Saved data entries
-- pv_equiv track=rewrite | github.com/rkdalsdn94/algoalgo | programmers/Lv2/지게차와_크레인.py | find_accessible_containers
-- ===== SOURCE A (Python) =====
-- from collections import deque
--
-- def find_accessible_containers(board, n, m):
--     # 상하좌우 이동 방향
--     dx = [0, 1, 0, -1]
--     dy = [1, 0, -1, 0]
--
--     # 외부 공간을 표시할 배열, 1: 외부 공간, 0: 컨테이너 또는 미방문 영역
--     outside = [[0] * m for _ in range(n)]
--     # 접근 가능 컨테이너 표시 배열
--     accessible = [[0] * m for _ in range(n)]
--     # 바깥 테두리에서 BFS 시작 (가장자리가 전부 외부 공간이라고 가정)
--     q = deque()
--
--     # 가상의 외부 공간 시작점 (가장자리)
--     # 위쪽과 아래쪽 가장자리
--     for j in range(m):
--         if board[0][j] == '0':  # 빈 공간이면 외부 공간으로 표시
--             q.append((0, j))
--             outside[0][j] = 1
--         else:  # 컨테이너면 접근 가능
--             accessible[0][j] = 1
--
--         if board[n-1][j] == '0':
--             q.append((n-1, j))
--             outside[n-1][j] = 1
--         else:
--             accessible[n-1][j] = 1
--
--     # 왼쪽과 오른쪽 가장자리
--     for i in range(1, n-1):
--         if board[i][0] == '0':
--             q.append((i, 0))
--             outside[i][0] = 1
--         else:
--             accessible[i][0] = 1
--
--         if board[i][m-1] == '0':
--             q.append((i, m-1))
--             outside[i][m-1] = 1
--         else:
--             accessible[i][m-1] = 1
--
--     # BFS로 외부 공간 탐색
--     while q:
--         x, y = q.popleft()
--
--         for i in range(4):
--             nx, ny = x + dx[i], y + dy[i]
--
--             # 범위 내이고 아직 방문하지 않은 빈 공간('0')
--             if 0 <= nx < n and 0 <= ny < m and not outside[nx][ny] and board[nx][ny] == '0':
--                 q.append((nx, ny))
--                 outside[nx][ny] = 1
--
--     # 외부 공간과 접하는 컨테이너 찾기
--     for x in range(n):
--         for y in range(m):
--             if board[x][y] != '0':  # 컨테이너인 경우
--                 # 상하좌우 확인해서 외부 공간과 접하는지 확인
--                 for i in range(4):
--                     nx, ny = x + dx[i], y + dy[i]
--
--                     if 0 <= nx < n and 0 <= ny < m and outside[nx][ny]:
--                         accessible[x][y] = 1
--                         break
--
--     return accessible
-- ===== SOURCE B (Python) =====
-- from collections import deque
--
-- def find_accessible_containers(board, n, m):
--     # Same border setup as the reference (identical cell order), but the
--     # accessibility marking is fused into the flood fill: when an outside
--     # cell is dequeued, its container neighbours are marked directly, so
--     # the separate final scan over the whole grid disappears.
--     outside = [[0] * m for _ in range(n)]
--     accessible = [[0] * m for _ in range(n)]
--     q = deque()
--
--     border = []
--     for j in range(m):
--         border.append((0, j))
--         border.append((n - 1, j))
--     for i in range(1, n - 1):
--         border.append((i, 0))
--         border.append((i, m - 1))
--
--     for (i, j) in border:
--         if board[i][j] == '0':
--             q.append((i, j))
--             outside[i][j] = 1
--         else:
--             accessible[i][j] = 1
--
--     while q:
--         x, y = q.popleft()
--         for nx, ny in ((x, y + 1), (x + 1, y), (x, y - 1), (x - 1, y)):
--             if 0 <= nx < n and 0 <= ny < m:
--                 if board[nx][ny] != '0':
--                     accessible[nx][ny] = 1
--                 elif not outside[nx][ny]:
--                     q.append((nx, ny))
--                     outside[nx][ny] = 1
--
--     return accessible
-- ===== Notes on version B (the rewrite author's own statement) =====
-- stated objective: simpler
-- what changed: B fuses accessibility marking into the flood fill itself (each dequeued outside cell marks its container neighbours) and drives the identical border setup from an explicit border-coordinate list, so A's separate final double loop over the whole grid disappears.
import Mathlib
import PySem

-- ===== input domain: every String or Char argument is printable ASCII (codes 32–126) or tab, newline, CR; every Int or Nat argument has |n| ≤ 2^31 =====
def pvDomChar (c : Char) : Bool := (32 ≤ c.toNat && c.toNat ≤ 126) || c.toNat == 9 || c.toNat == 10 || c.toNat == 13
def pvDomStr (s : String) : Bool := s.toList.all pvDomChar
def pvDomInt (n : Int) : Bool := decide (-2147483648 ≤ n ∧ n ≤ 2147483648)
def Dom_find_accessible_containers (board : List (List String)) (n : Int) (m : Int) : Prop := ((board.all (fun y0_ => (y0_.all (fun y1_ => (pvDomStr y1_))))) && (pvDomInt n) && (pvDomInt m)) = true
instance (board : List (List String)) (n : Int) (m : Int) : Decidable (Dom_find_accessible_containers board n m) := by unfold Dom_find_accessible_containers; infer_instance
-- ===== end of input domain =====

-- B fuses the accessibility marking into the flood fill (each dequeued outside
-- cell marks its container neighbours) instead of A's separate final grid scan;
-- objective: simpler (the whole final double loop disappears).

-- ===== shared grid helpers (same code in both Pythons) =====
-- grid[x][y] read with default (all reads are in range under Pre_)
def gget (g : List (List Int)) (x y : Int) : Int := (g.getD x.toNat []).getD y.toNat 0

-- grid[x][y] = 1
def gset1 (g : List (List Int)) (x y : Int) : List (List Int) :=
  g.set x.toNat ((g.getD x.toNat []).set y.toNat 1)

-- board[x][y]
def bget (b : List (List String)) (x y : Int) : String := (b.getD x.toNat []).getD y.toNat ""

-- [[0]*m for _ in range(n)]
def mkgrid (n m : Int) : List (List Int) := List.replicate n.toNat (List.replicate m.toNat 0)

-- the four (dx, dy) direction pairs, in the order A's dx/dy arrays produce them
def dirs : List (Int × Int) := [(0, 1), (1, 0), (0, -1), (-1, 0)]

-- one border cell: enqueue + mark outside if empty, else mark accessible
-- (the identical statement pair of both Pythons' border setup)
def bStep (board : List (List String))
    (st : List (Int × Int) × List (List Int) × List (List Int)) (c : Int × Int) :
    List (Int × Int) × List (List Int) × List (List Int) :=
  if bget board c.1 c.2 = "0" then (st.1 ++ [c], gset1 st.2.1 c.1 c.2, st.2.2)
  else (st.1, st.2.1, gset1 st.2.2 c.1 c.2)

-- ===== PORT A =====
-- one direction of A's BFS body
def stepA (board : List (List String)) (n m x y : Int)
    (st : List (Int × Int) × List (List Int)) (d : Int × Int) :
    List (Int × Int) × List (List Int) :=
  if 0 ≤ x + d.1 ∧ x + d.1 < n ∧ 0 ≤ y + d.2 ∧ y + d.2 < m ∧
      gget st.2 (x + d.1) (y + d.2) = 0 ∧ bget board (x + d.1) (y + d.2) = "0" then
    (st.1 ++ [(x + d.1, y + d.2)], gset1 st.2 (x + d.1) (y + d.2))
  else st

-- A's 'while q' loop (fuel only makes the loop total; the wrapper passes enough)
def bfsA (board : List (List String)) (n m : Int) :
    Nat → List (Int × Int) → List (List Int) → List (List Int)
  | 0, _, out => out
  | _ + 1, [], out => out
  | fuel + 1, c :: rest, out =>
    let st := dirs.foldl (stepA board n m c.1 c.2) (rest, out)
    bfsA board n m fuel st.1 st.2

-- A's two border loops
def setupA (board : List (List String)) (n m : Int) :
    List (Int × Int) × List (List Int) × List (List Int) :=
  let st1 := (PySem.List.pyRange 0 m 1).foldl
    (fun st j => bStep board (bStep board st (0, j)) (n - 1, j))
    ([], mkgrid n m, mkgrid n m)
  (PySem.List.pyRange 1 (n - 1) 1).foldl
    (fun st i => bStep board (bStep board st (i, 0)) (i, m - 1)) st1

-- A's final double loop ('break' = the bounded ∃ over the 4 directions)
def scanA (board : List (List String)) (n m : Int) (out acc : List (List Int)) :
    List (List Int) :=
  (PySem.List.pyRange 0 n 1).foldl (fun acc x =>
    (PySem.List.pyRange 0 m 1).foldl (fun acc y =>
      if bget board x y ≠ "0" ∧ ∃ d ∈ dirs, 0 ≤ x + d.1 ∧ x + d.1 < n ∧
          0 ≤ y + d.2 ∧ y + d.2 < m ∧ gget out (x + d.1) (y + d.2) ≠ 0 then
        gset1 acc x y
      else acc) acc) acc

◆ What you need to do: Can you repeat, word for word, every line above from the one containing "-- grid[x][y] read" down to the one containing "def dirs : List", including both?

◆ Solution to this problem:
-- grid[x][y] read with default (all reads are in range under Pre_)
def gget (g : List (List Int)) (x y : Int) : Int := (g.getD x.toNat []).getD y.toNat 0

-- grid[x][y] = 1
def gset1 (g : List (List Int)) (x y : Int) : List (List Int) :=
  g.set x.toNat ((g.getD x.toNat []).set y.toNat 1)

-- board[x][y]
def bget (b : List (List String)) (x y : Int) : String := (b.getD x.toNat []).getD y.toNat ""

-- [[0]*m for _ in range(n)]
def mkgrid (n m : Int) : List (List Int) := List.replicate n.toNat (List.replicate m.toNat 0)

-- the four (dx, dy) direction pairs, in the order A's dx/dy arrays produce them
def dirs : List (Int × Int) := [(0, 1), (1, 0), (0, -1), (-1, 0)]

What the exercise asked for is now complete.